▶ **Given records**:

-- a buffer holding pvT everywhere joins to the closed-form answer
theorem pv_join (metin : String) (S : List String)
    (hl : S.length = metin.toList.length)
    (hv : ∀ j, j < metin.toList.length → S.getD j "" = pvT metin j) :
    (PySem.Str.join "" S).toList = pvOdds metin.toList ++ (pvEvens metin.toList).reverse := by
  have hlo : (pvOdds metin.toList).length = metin.toList.length / 2 := by
    simp [pvOdds]
  have hle : (pvEvens metin.toList).length = (metin.toList.length + 1) / 2 := by
    simp [pvEvens]
  have hS : S = (pvOdds metin.toList ++ (pvEvens metin.toList).reverse).map
      (fun c => String.ofList [c]) := by
    have hlr : ((pvOdds metin.toList ++ (pvEvens metin.toList).reverse).map
        (fun c => String.ofList [c])).length = metin.toList.length := by
      rw [List.length_map, List.length_append, List.length_reverse, hlo, hle]
      omega
    apply List.ext_getElem (by omega)
    intro i h1 h2
    rw [hlr] at h2
    have hi : i < metin.toList.length := by omega
    have hval := hv i hi
    rw [List.getD_eq_getElem S "" h1] at hval
    rw [hval]
    unfold pvT
    rw [List.getElem_map]
    by_cases hfront : i < metin.toList.length / 2
    · rw [List.getElem_append_left (by rw [hlo]; omega)]
      unfold pvOdds
      rw [List.getElem_map, List.getElem_range]
      rw [if_pos (by omega)]
    · rw [List.getElem_append_right (by rw [hlo]; omega)]
      rw [if_neg (by omega)]
      rw [List.getElem_reverse]
      unfold pvEvens
      rw [List.getElem_map, List.getElem_range]
      simp only [List.length_map, List.length_range]
      rw [hlo]
      have hidx : 2 * ((metin.toList.length + 1) / 2 - 1 - (i - metin.toList.length / 2))
          = 2 * (metin.toList.length - 1 - i) := by omega
      rw [hidx]
  rw [hS, PySem.Str.toList_join]
  have hsep : ("" : String).toList = [] := rfl
  rw [hsep, List.map_map]
  have : (String.toList ∘ fun c => String.ofList [c]) = (fun c => [c]) := by
    funext c; simp
  rw [this, PySem.Chars.join_nil_singletons]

▶ **The task**:
The required answer is a single number: how many lines above hold the string "unfold".

▶ **Solution for this task**:
3